*** SUPPLIED MATERIAL ***

-- pv_equiv track=rewrite | github.com/LogaNick/InverseDL | data_import/convert_data.py | multiply_list_with_previous_sublist
-- ===== SOURCE A (Python) =====
-- def multiply_list_with_previous_sublist(list_of_numbers):
--     """
--     Returns [1, l_0 , l_1 * l_0, ...]
--     """
--     multiplied_list = []
--     for idx in range(len(list_of_numbers)):
--         multiplied = 1
--         for j in range(idx):
--             multiplied = multiplied * list_of_numbers[j]
--         multiplied_list.append(multiplied)
--
--     return multiplied_list
-- ===== SOURCE B (Python) =====
-- def multiply_list_with_previous_sublist(list_of_numbers):
--     """
--     Returns [1, l_0, l_1 * l_0, ...] in one pass with a running product.
--     """
--     multiplied_list = []
--     product = 1
--     for x in list_of_numbers:
--         multiplied_list.append(product)
--         product *= x
--     return multiplied_list
-- ===== Notes on version B (the rewrite author's own statement) =====
-- stated objective: faster
-- what changed: Replaces the nested loop (recomputing the prefix product from scratch at every index) with a single pass maintaining a running product.
import Mathlib
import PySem

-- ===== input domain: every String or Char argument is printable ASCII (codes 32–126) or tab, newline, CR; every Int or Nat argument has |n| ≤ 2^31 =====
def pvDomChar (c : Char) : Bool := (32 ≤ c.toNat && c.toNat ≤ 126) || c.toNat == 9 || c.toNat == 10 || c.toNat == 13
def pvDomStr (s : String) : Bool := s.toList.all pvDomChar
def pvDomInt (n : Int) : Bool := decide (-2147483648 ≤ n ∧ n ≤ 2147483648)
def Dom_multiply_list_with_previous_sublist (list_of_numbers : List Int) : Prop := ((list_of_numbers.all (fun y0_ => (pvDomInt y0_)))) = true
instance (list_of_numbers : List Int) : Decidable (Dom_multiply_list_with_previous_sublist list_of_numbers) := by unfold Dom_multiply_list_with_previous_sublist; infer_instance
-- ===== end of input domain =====

-- B replaces A's O(n^2) nested loops with a single pass maintaining a running product.

-- ===== PORT A =====
-- outer loop over range(len); inner loop recomputes the product of l[0..idx-1]
-- (the index j is always in range, so the 0-default of `[j]?.getD` is never taken)
def multiply_list_with_previous_sublist (list_of_numbers : List Int) : List Int :=
  (List.range list_of_numbers.length).foldl
    (fun multiplied_list idx =>
      multiplied_list ++
        [(List.range idx).foldl (fun multiplied j => multiplied * (list_of_numbers[j]?.getD 0)) 1])
    []

-- ===== PORT B =====
-- one pass: state (multiplied_list, product); append product, then multiply it by x
def multiply_list_with_previous_sublist_alt (list_of_numbers : List Int) : List Int :=
  (list_of_numbers.foldl
    (fun (st : List Int × Int) x => (st.1 ++ [st.2], st.2 * x))
    ([], 1)).1

-- ===== PRECONDITION & SPEC =====
def Spec_multiply_list_with_previous_sublist (list_of_numbers : List Int) (out : List Int) : Prop := out = multiply_list_with_previous_sublist_alt list_of_numbers
instance (list_of_numbers : List Int) (out : List Int) : Decidable (Spec_multiply_list_with_previous_sublist list_of_numbers out) := by unfold Spec_multiply_list_with_previous_sublist; infer_instance

-- ===== CLAIM (what is proved, stated in full; the proofs are below) =====
def Claim_equal_multiply_list_with_previous_sublist : Prop := ∀ (list_of_numbers : List Int), Dom_multiply_list_with_previous_sublist list_of_numbers → Spec_multiply_list_with_previous_sublist list_of_numbers (multiply_list_with_previous_sublist list_of_numbers)

-- ===== LEMMAS AND PROOFS =====

-- A's inner loop computes the prefix product
theorem pvInnerA (l : List Int) (idx : ℕ) (h : idx ≤ l.length) :
    (List.range idx).foldl (fun m j => m * (l[j]?.getD 0)) 1 = (l.take idx).prod := by
  induction idx with
  | zero => simp
  | succ n ih =>
    have hn : n < l.length := h
    rw [List.range_succ, List.foldl_append, ih (Nat.le_of_lt hn),
        List.prod_take_succ l n hn]
    simp [List.getElem?_eq_getElem hn]

-- A's outer append-fold is a map
theorem pvFoldAppend (f : ℕ → Int) (ns : List ℕ) (acc : List Int) :
    ns.foldl (fun a i => a ++ [f i]) acc = acc ++ ns.map f := by
  induction ns generalizing acc with
  | nil => simp
  | cons x xs ih => simp [List.foldl_cons, ih, List.append_assoc]

theorem pvA_eq_map (l : List Int) :
    multiply_list_with_previous_sublist l
      = (List.range l.length).map (fun i => (l.take i).prod) := by
  unfold multiply_list_with_previous_sublist
  rw [pvFoldAppend]
  simp only [List.nil_append]
  exact List.map_congr_left (fun i hi => pvInnerA l i (Nat.le_of_lt (List.mem_range.mp hi)))

-- B's one-pass fold invariant
theorem pvB_inv (l : List Int) (out : List Int) (p : Int) :
    (l.foldl (fun (st : List Int × Int) x => (st.1 ++ [st.2], st.2 * x)) (out, p)).1
      = out ++ (List.range l.length).map (fun i => p * (l.take i).prod) := by
  induction l generalizing out p with
  | nil => simp
  | cons x xs ih =>
    rw [List.foldl_cons, ih]
    simp only [List.length_cons, List.range_succ_eq_map, List.map_cons, List.map_map]
    simp [List.append_assoc, Function.comp, mul_assoc]

theorem pvB_eq_map (l : List Int) :
    multiply_list_with_previous_sublist_alt l
      = (List.range l.length).map (fun i => (l.take i).prod) := by
  unfold multiply_list_with_previous_sublist_alt
  rw [pvB_inv]
  simp

-- ===== VERDICT (by name: the statement is the Claim_ definition above) =====
theorem multiply_list_with_previous_sublist_spec : Claim_equal_multiply_list_with_previous_sublist := by
  intro l _
  unfold Spec_multiply_list_with_previous_sublist
  rw [pvA_eq_map, pvB_eq_map]
def Spec_get_combined_segments (segments : List String) (position : Int) (max_combine : Int) (out : List (String × String)) : Prop := out = get_combined_segments_alt segments position max_combine
instance (segments : List String) (position : Int) (max_combine : Int) (out : List (String × String)) : Decidable (Spec_get_combined_segments segments position max_combine out) := by unfold Spec_get_combined_segments; infer_instance

-- ===== CLAIM (what is proved, stated in full; the proofs are below) =====
def Claim_equal_get_combined_segments : Prop := ∀ (segments : List String) (position : Int) (max_combine : Int), Dom_get_combined_segments segments position max_combine → Pre_get_combined_segments segments position max_combine → Spec_get_combined_segments segments position max_combine (get_combined_segments segments position max_combine)

-- ===== LEMMAS AND PROOFS =====

-- the prefix concatenation B maintains incrementally (value of B's acc after t iterations)
def prevF (segs : List String) (idx : Int) : Nat → String
  | 0 => PySem.List.pyGetD segs idx ""
  | t + 1 => if 0 ≤ idx - (1 + (t : Int)) then
      PySem.List.pyGetD segs (idx - (1 + (t : Int))) "" ++ prevF segs idx t
    else prevF segs idx t

-- the suffix concatenation B maintains incrementally (value of B's aft after t iterations)
def aftF (segs : List String) (idx : Int) : Nat → String
  | 0 => ""
  | t + 1 => if idx + (1 + (t : Int)) < (segs.length : Int) then
      aftF segs idx t ++ PySem.List.pyGetD segs (idx + (1 + (t : Int))) ""
    else aftF segs idx t

-- A's per-combination value: join of a clamped slice
def jslice (segs : List String) (a b : Int) : String :=
  PySem.Str.join "" (PySem.List.slice segs (some a) (some b))

theorem join_empty_nil : PySem.Str.join "" ([] : List String) = "" := by
  rw [← String.toList_inj]
  simp [PySem.Str.toList_join, PySem.Chars.join_nil]

theorem join_empty_cons (x : String) (xs : List String) :
    PySem.Str.join "" (x :: xs) = x ++ PySem.Str.join "" xs := by
  rw [← String.toList_inj]
  cases xs with
  | nil => simp [PySem.Str.toList_join, PySem.Chars.join_singleton, PySem.Chars.join_nil,
      String.toList_append]
  | cons y ys =>
    simp [PySem.Str.toList_join, PySem.Chars.join_cons_cons, String.toList_append]
-- pv_equiv track=rewrite | github.com/aj47/snackbot-harness-demo | strategy.py | blocked_crossings
-- ===== SOURCE A (Python) =====
-- def blocked_crossings(a, b, blocked):
--     x, y = a
--     bx, by = b
--     hits = 0
--
--     step_x = 1 if bx >= x else -1
--     while x != bx:
--         x += step_x
--         if (x, y) in blocked:
--             hits += 1
--
--     step_y = 1 if by >= y else -1
--     while y != by:
--         y += step_y
--         if (x, y) in blocked:
--             hits += 1
--
--     return hits
-- ===== SOURCE B (Python) =====
-- def blocked_crossings(a, b, blocked):
--     x, y = a
--     bx, by = b
--     lo_x, hi_x = min(x, bx), max(x, bx)
--     lo_y, hi_y = min(y, by), max(y, by)
--     hits = 0
--     for (px, py) in set(blocked):
--         if py == y and lo_x <= px <= hi_x and px != x:
--             hits += 1
--         elif px == bx and lo_y <= py <= hi_y and py != y:
--             hits += 1
--     return hits
-- ===== Notes on version B (the rewrite author's own statement) =====
-- stated objective: faster
-- what changed: Instead of walking the L-shaped path cell by cell and testing each cell's membership in the blocked list, B makes one pass over set(blocked) and tests each blocked cell against the two segment ranges with interval comparisons.
import Mathlib
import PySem

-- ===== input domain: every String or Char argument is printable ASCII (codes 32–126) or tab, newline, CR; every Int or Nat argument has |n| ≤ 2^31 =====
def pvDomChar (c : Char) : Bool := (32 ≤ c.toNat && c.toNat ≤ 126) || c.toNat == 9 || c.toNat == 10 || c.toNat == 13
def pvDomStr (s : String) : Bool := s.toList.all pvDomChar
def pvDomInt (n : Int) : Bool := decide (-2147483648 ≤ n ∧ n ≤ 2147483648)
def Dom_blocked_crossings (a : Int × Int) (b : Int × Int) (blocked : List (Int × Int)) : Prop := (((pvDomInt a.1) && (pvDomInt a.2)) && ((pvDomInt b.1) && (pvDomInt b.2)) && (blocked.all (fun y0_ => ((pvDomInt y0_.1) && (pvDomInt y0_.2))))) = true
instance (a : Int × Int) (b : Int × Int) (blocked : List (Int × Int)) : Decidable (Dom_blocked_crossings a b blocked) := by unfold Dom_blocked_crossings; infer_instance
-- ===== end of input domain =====

-- B replaces A's cell-by-cell walk along the L-path (O((dx+dy)·|blocked|)) by a single
-- pass over set(blocked) testing each blocked cell against the two segment ranges (O(|blocked|^2) dedup + O(|blocked|)).

-- ===== PORT A =====
-- first while loop: walk x toward bx, counting blocked cells; returns final x and hits
def pvLoopX : Nat → Int → Int → Int → List (Int × Int) → Int → Int × Int
  | 0, x, _, _, _, hits => (x, hits)
  | n+1, x, y, step, blocked, hits =>
      let x' := x + step
      pvLoopX n x' y step blocked (if (x', y) ∈ blocked then hits + 1 else hits)

-- second while loop: walk y toward by, counting blocked cells
def pvLoopY : Nat → Int → Int → Int → List (Int × Int) → Int → Int
  | 0, _, _, _, _, hits => hits
  | n+1, y, x, step, blocked, hits =>
      let y' := y + step
      pvLoopY n y' x step blocked (if (x, y') ∈ blocked then hits + 1 else hits)

def blocked_crossings (a : Int × Int) (b : Int × Int) (blocked : List (Int × Int)) : Int :=
  let x := a.1
  let y := a.2
  let bx := b.1
  let b_y := b.2
  let step_x : Int := if bx ≥ x then 1 else -1
  let r := pvLoopX (bx - x).natAbs x y step_x blocked 0
  let step_y : Int := if b_y ≥ y then 1 else -1
  pvLoopY (b_y - y).natAbs y r.1 step_y blocked r.2

-- ===== PORT B =====
def blocked_crossings_alt (a : Int × Int) (b : Int × Int) (blocked : List (Int × Int)) : Int :=
  let x := a.1
  let y := a.2
  let bx := b.1
  let b_y := b.2
  let lo_x := min x bx
  let hi_x := max x bx
  let lo_y := min y b_y
  let hi_y := max y b_y
  (PySem.Set.ofList blocked).foldl (fun hits z =>
      if z.2 = y ∧ lo_x ≤ z.1 ∧ z.1 ≤ hi_x ∧ z.1 ≠ x then hits + 1
      else if z.1 = bx ∧ lo_y ≤ z.2 ∧ z.2 ≤ hi_y ∧ z.2 ≠ y then hits + 1
      else hits) 0

-- ===== PRECONDITION & SPEC =====
def Spec_blocked_crossings (a : Int × Int) (b : Int × Int) (blocked : List (Int × Int)) (out : Int) : Prop := out = blocked_crossings_alt a b blocked
instance (a : Int × Int) (b : Int × Int) (blocked : List (Int × Int)) (out : Int) : Decidable (Spec_blocked_crossings a b blocked out) := by unfold Spec_blocked_crossings; infer_instance

-- ===== CLAIM (what is proved, stated in full; the proofs are below) =====
def Claim_equal_blocked_crossings : Prop := ∀ (a : Int × Int) (b : Int × Int) (blocked : List (Int × Int)), Dom_blocked_crossings a b blocked → Spec_blocked_crossings a b blocked (blocked_crossings a b blocked)

-- ===== LEMMAS AND PROOFS =====

-- the cells visited by a walk of n steps of size `step` starting just after s
def pathCells (s step : Int) : Nat → List Int
  | 0 => []
  | n+1 => (s + step) :: pathCells (s + step) step n

theorem mem_pathCells_one (n : Nat) : ∀ (s c : Int), c ∈ pathCells s 1 n ↔ s < c ∧ c ≤ s + n := by
  induction n with
  | zero => intro s c; simp [pathCells]
  | succ m ih =>
      intro s c
      simp only [pathCells, List.mem_cons, ih]
      omega

theorem mem_pathCells_neg (n : Nat) : ∀ (s c : Int), c ∈ pathCells s (-1) n ↔ s - n ≤ c ∧ c < s := by
  induction n with
  | zero => intro s c; simp [pathCells]
  | succ m ih =>
      intro s c
      simp only [pathCells, List.mem_cons, ih]
      omega

theorem nodup_pathCells_one (n : Nat) : ∀ (s : Int), (pathCells s 1 n).Nodup := by
  induction n with
  | zero => intro s; simp [pathCells]
  | succ m ih =>
      intro s
      simp only [pathCells, List.nodup_cons]
      refine ⟨fun h => ?_, ih _⟩
      rw [mem_pathCells_one] at h; omega

theorem nodup_pathCells_neg (n : Nat) : ∀ (s : Int), (pathCells s (-1) n).Nodup := by
  induction n with
  | zero => intro s; simp [pathCells]
  | succ m ih =>
      intro s
      simp only [pathCells, List.nodup_cons]
      refine ⟨fun h => ?_, ih _⟩
      rw [mem_pathCells_neg] at h; omega

theorem pvLoopX_spec (n : Nat) : ∀ (x y step : Int) (blocked : List (Int × Int)) (hits : Int),
    pvLoopX n x y step blocked hits =
      (x + step * n, hits + ((pathCells x step n).countP (fun c => decide ((c, y) ∈ blocked)) : Int)) := by
  induction n with
  | zero => intro x y step blocked hits; simp [pvLoopX, pathCells]
  | succ m ih =>
      intro x y step blocked hits
      simp only [pvLoopX, pathCells, ih, List.countP_cons, Prod.mk.injEq]
      refine ⟨by push_cast; ring, ?_⟩
      by_cases h : (x + step, y) ∈ blocked
      · simp only [h, decide_true, if_true]; push_cast; ring
      · simp only [h, decide_false, if_false]; push_cast; ring

theorem pvLoopY_spec (n : Nat) : ∀ (y x step : Int) (blocked : List (Int × Int)) (hits : Int),
    pvLoopY n y x step blocked hits =
      hits + ((pathCells y step n).countP (fun c => decide ((x, c) ∈ blocked)) : Int) := by
  induction n with
  | zero => intro y x step blocked hits; simp [pvLoopY, pathCells]
  | succ m ih =>
      intro y x step blocked hits
      simp only [pvLoopY, pathCells, ih, List.countP_cons]
      by_cases h : (x, y + step) ∈ blocked
      · simp only [h, decide_true, if_true]; push_cast; ring
      · simp only [h, decide_false, if_false]; push_cast; ring

-- counting a disjunction splits when the disjuncts never hold together
theorem countP_or_disjoint {α : Type} (p q : α → Prop) [DecidablePred p] [DecidablePred q]
    (l : List α) (h : ∀ z, ¬ (p z ∧ q z)) :
    l.countP (fun z => decide (p z ∨ q z)) = l.countP (fun z => decide (p z)) + l.countP (fun z => decide (q z)) := by
  induction l with
  | nil => simp
  | cons a tl ih =>
      simp only [List.countP_cons, ih]
      have ha := h a
      by_cases hp : p a <;> by_cases hq : q a
      · exact absurd ⟨hp, hq⟩ ha
      · simp [hp, hq]; omega
      · simp [hp, hq]; omega
      · simp [hp, hq]

theorem countP_mem_eq_card_inter {α : Type} [DecidableEq α] (D C : List α) (hD : D.Nodup) :
    D.countP (fun z => decide (z ∈ C)) = (D.toFinset ∩ C.toFinset).card := by
  induction D with
  | nil => simp
  | cons d tl ih =>
      simp only [List.nodup_cons] at hD
      obtain ⟨hd, htl⟩ := hD
      have hins : (d :: tl).toFinset = insert d tl.toFinset := by simp
      by_cases hdc : d ∈ C
      · rw [List.countP_cons]
        simp only [hdc, decide_true, ih htl, hins]
        rw [Finset.insert_inter_of_mem (by simpa using hdc),
            Finset.card_insert_of_notMem (by simp [hd])]
        simp
      · rw [List.countP_cons]
        simp only [hdc, decide_false, ih htl, hins]
        rw [Finset.insert_inter_of_notMem (by simpa using hdc)]
        simp

-- countP is unchanged under a pointwise equivalent predicate (robust to differing Decidable instances)
theorem countP_iff_congr {α : Type} (l : List α) (p q : α → Bool) (h : ∀ a ∈ l, (p a = true ↔ q a = true)) :
    l.countP p = l.countP q :=
  List.countP_congr (fun a ha => by have := h a ha; revert this; cases p a <;> cases q a <;> simp)

-- the B-side fold is a countP of the disjunction of the two segment conditions
theorem foldl_body_countP (p q : (Int × Int) → Prop) [DecidablePred p] [DecidablePred q]
    (l : List (Int × Int)) (h0 : Int) :
    l.foldl (fun hits z => if p z then hits + 1 else if q z then hits + 1 else hits) h0
      = h0 + (l.countP (fun z => decide (p z ∨ q z)) : Int) := by
  induction l generalizing h0 with
  | nil => simp
  | cons a tl ih =>
      simp only [List.foldl_cons, List.countP_cons, ih]
      by_cases hp : p a <;> by_cases hq : q a <;> simp [hp, hq] <;> ring

theorem blocked_crossings_spec_aux (a b : Int × Int) (blocked : List (Int × Int)) :
    blocked_crossings a b blocked = blocked_crossings_alt a b blocked := by
  obtain ⟨x, y⟩ := a
  obtain ⟨bx, b_y⟩ := b
  simp only [blocked_crossings, blocked_crossings_alt]
  set sx : Int := if bx ≥ x then 1 else -1 with hsx
  set sy : Int := if b_y ≥ y then 1 else -1 with hsy
  set nx : Nat := (bx - x).natAbs with hnx
  set ny : Nat := (b_y - y).natAbs with hny
  rw [pvLoopX_spec, pvLoopY_spec]
  have hx1 : x + sx * nx = bx := by
    rw [hsx]; split_ifs with h <;> rw [hnx] <;> omega
  -- characterisations of the two walks' cells
  have hmemx : ∀ c : Int, c ∈ pathCells x sx nx ↔ (min x bx ≤ c ∧ c ≤ max x bx ∧ c ≠ x) := by
    intro c
    rw [hsx]; split_ifs with h
    · rw [hnx, mem_pathCells_one]; omega
    · rw [hnx, mem_pathCells_neg]; omega
  have hmemy : ∀ c : Int, c ∈ pathCells y sy ny ↔ (min y b_y ≤ c ∧ c ≤ max y b_y ∧ c ≠ y) := by
    intro c
    rw [hsy]; split_ifs with h
    · rw [hny, mem_pathCells_one]; omega
    · rw [hny, mem_pathCells_neg]; omega
  have hnodupx : (pathCells x sx nx).Nodup := by
    rw [hsx]; split_ifs <;> [exact nodup_pathCells_one _ _; exact nodup_pathCells_neg _ _]
  have hnodupy : (pathCells y sy ny).Nodup := by
    rw [hsy]; split_ifs <;> [exact nodup_pathCells_one _ _; exact nodup_pathCells_neg _ _]
  rw [hx1]
  -- rewrite B's fold as a countP over set(blocked)
  rw [foldl_body_countP (fun z => z.2 = y ∧ min x bx ≤ z.1 ∧ z.1 ≤ max x bx ∧ z.1 ≠ x)
        (fun z => z.1 = bx ∧ min y b_y ≤ z.2 ∧ z.2 ≤ max y b_y ∧ z.2 ≠ y)]
  rw [countP_or_disjoint _ _ _ (by rintro ⟨zx, zy⟩ ⟨⟨h1, _⟩, ⟨_, _, _, h2⟩⟩; exact h2 h1)]
  have hDf : (PySem.Set.ofList blocked).toFinset = blocked.toFinset := by
    ext z; simp [List.mem_toFinset, PySem.Set.mem_ofList]
  -- horizontal part
  have hH : (pathCells x sx nx).countP (fun c => decide ((c, y) ∈ blocked)) =
      (PySem.Set.ofList blocked).countP
        (fun z => decide (z.2 = y ∧ min x bx ≤ z.1 ∧ z.1 ≤ max x bx ∧ z.1 ≠ x)) := by
    have hCn : (((pathCells x sx nx)).map (fun c => (c, y))).Nodup :=
      hnodupx.map (fun c₁ c₂ h => by simpa using congrArg Prod.fst h)
    have hmemC : ∀ z : Int × Int, z ∈ (pathCells x sx nx).map (fun c => (c, y)) ↔
        (z.2 = y ∧ min x bx ≤ z.1 ∧ z.1 ≤ max x bx ∧ z.1 ≠ x) := by
      rintro ⟨zx, zy⟩
      simp only [List.mem_map, Prod.mk.injEq]
      constructor
      · rintro ⟨c, hc, h1, h2⟩
        subst h1; subst h2
        exact ⟨rfl, (hmemx c).mp hc⟩
      · rintro ⟨h1, h2⟩
        exact ⟨zx, (hmemx zx).mpr h2, rfl, h1.symm⟩
    have hmap : (pathCells x sx nx).countP (fun c => decide ((c, y) ∈ blocked)) =
        ((pathCells x sx nx).map (fun c => (c, y))).countP (fun z => decide (z ∈ blocked)) := by
      rw [List.countP_map]; rfl
    rw [hmap]
    have hright : (PySem.Set.ofList blocked).countP
        (fun z => decide (z.2 = y ∧ min x bx ≤ z.1 ∧ z.1 ≤ max x bx ∧ z.1 ≠ x)) =
        ((PySem.Set.ofList blocked).toFinset ∩
          ((pathCells x sx nx).map (fun c => (c, y))).toFinset).card := by
      refine (countP_iff_congr _ _ _ ?_).trans
        (countP_mem_eq_card_inter (PySem.Set.ofList blocked)
          ((pathCells x sx nx).map (fun c => (c, y))) (PySem.Set.nodup_ofList _))
      intro z _
      simp only [decide_eq_true_eq]
      exact (hmemC z).symm
    rw [hright, hDf, Finset.inter_comm]
    refine (countP_iff_congr _ _ _ ?_).trans
      (countP_mem_eq_card_inter _ blocked hCn)
    intro z _
    simp only [decide_eq_true_eq]
  -- vertical part
  have hV : (pathCells y sy ny).countP (fun c => decide ((bx, c) ∈ blocked)) =
      (PySem.Set.ofList blocked).countP
        (fun z => decide (z.1 = bx ∧ min y b_y ≤ z.2 ∧ z.2 ≤ max y b_y ∧ z.2 ≠ y)) := by
    have hCn : (((pathCells y sy ny)).map (fun c => (bx, c))).Nodup :=
      hnodupy.map (fun c₁ c₂ h => by simpa using congrArg Prod.snd h)
    have hmemC : ∀ z : Int × Int, z ∈ (pathCells y sy ny).map (fun c => (bx, c)) ↔
        (z.1 = bx ∧ min y b_y ≤ z.2 ∧ z.2 ≤ max y b_y ∧ z.2 ≠ y) := by
      rintro ⟨zx, zy⟩
      simp only [List.mem_map, Prod.mk.injEq]
      constructor
      · rintro ⟨c, hc, h1, h2⟩
        subst h1; subst h2
        exact ⟨rfl, (hmemy c).mp hc⟩
      · rintro ⟨h1, h2⟩
        exact ⟨zy, (hmemy zy).mpr h2, h1.symm, rfl⟩
    have hmap : (pathCells y sy ny).countP (fun c => decide ((bx, c) ∈ blocked)) =
        ((pathCells y sy ny).map (fun c => (bx, c))).countP (fun z => decide (z ∈ blocked)) := by
      rw [List.countP_map]; rfl
    rw [hmap]
    have hright : (PySem.Set.ofList blocked).countP
        (fun z => decide (z.1 = bx ∧ min y b_y ≤ z.2 ∧ z.2 ≤ max y b_y ∧ z.2 ≠ y)) =
        ((PySem.Set.ofList blocked).toFinset ∩
          ((pathCells y sy ny).map (fun c => (bx, c))).toFinset).card := by
      refine (countP_iff_congr _ _ _ ?_).trans
        (countP_mem_eq_card_inter (PySem.Set.ofList blocked)
          ((pathCells y sy ny).map (fun c => (bx, c))) (PySem.Set.nodup_ofList _))
      intro z _
      simp only [decide_eq_true_eq]
      exact (hmemC z).symm
    rw [hright, hDf, Finset.inter_comm]
    refine (countP_iff_congr _ _ _ ?_).trans
      (countP_mem_eq_card_inter _ blocked hCn)
    intro z _
    simp only [decide_eq_true_eq]
  rw [hH, hV]
  push_cast
  ring

-- ===== VERDICT (by name: the statement is the Claim_ definition above) =====
theorem blocked_crossings_spec : Claim_equal_blocked_crossings := by
  intro a b blocked _
  exact blocked_crossings_spec_aux a b blocked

*** End of SUPPLIED MATERIAL ***

▶ [GOAL OF THE EXERCISE]: Please give an exact copy of the lines above, beginning with the line containing "set sx : Int" and running through the line containing "have hx1 : x + sx * nx = bx := by", and of no other lines.

▶ [SOLUTION TO THE PROBLEM]:
  set sx : Int := if bx ≥ x then 1 else -1 with hsx
  set sy : Int := if b_y ≥ y then 1 else -1 with hsy
  set nx : Nat := (bx - x).natAbs with hnx
  set ny : Nat := (b_y - y).natAbs with hny
  rw [pvLoopX_spec, pvLoopY_spec]
  have hx1 : x + sx * nx = bx := by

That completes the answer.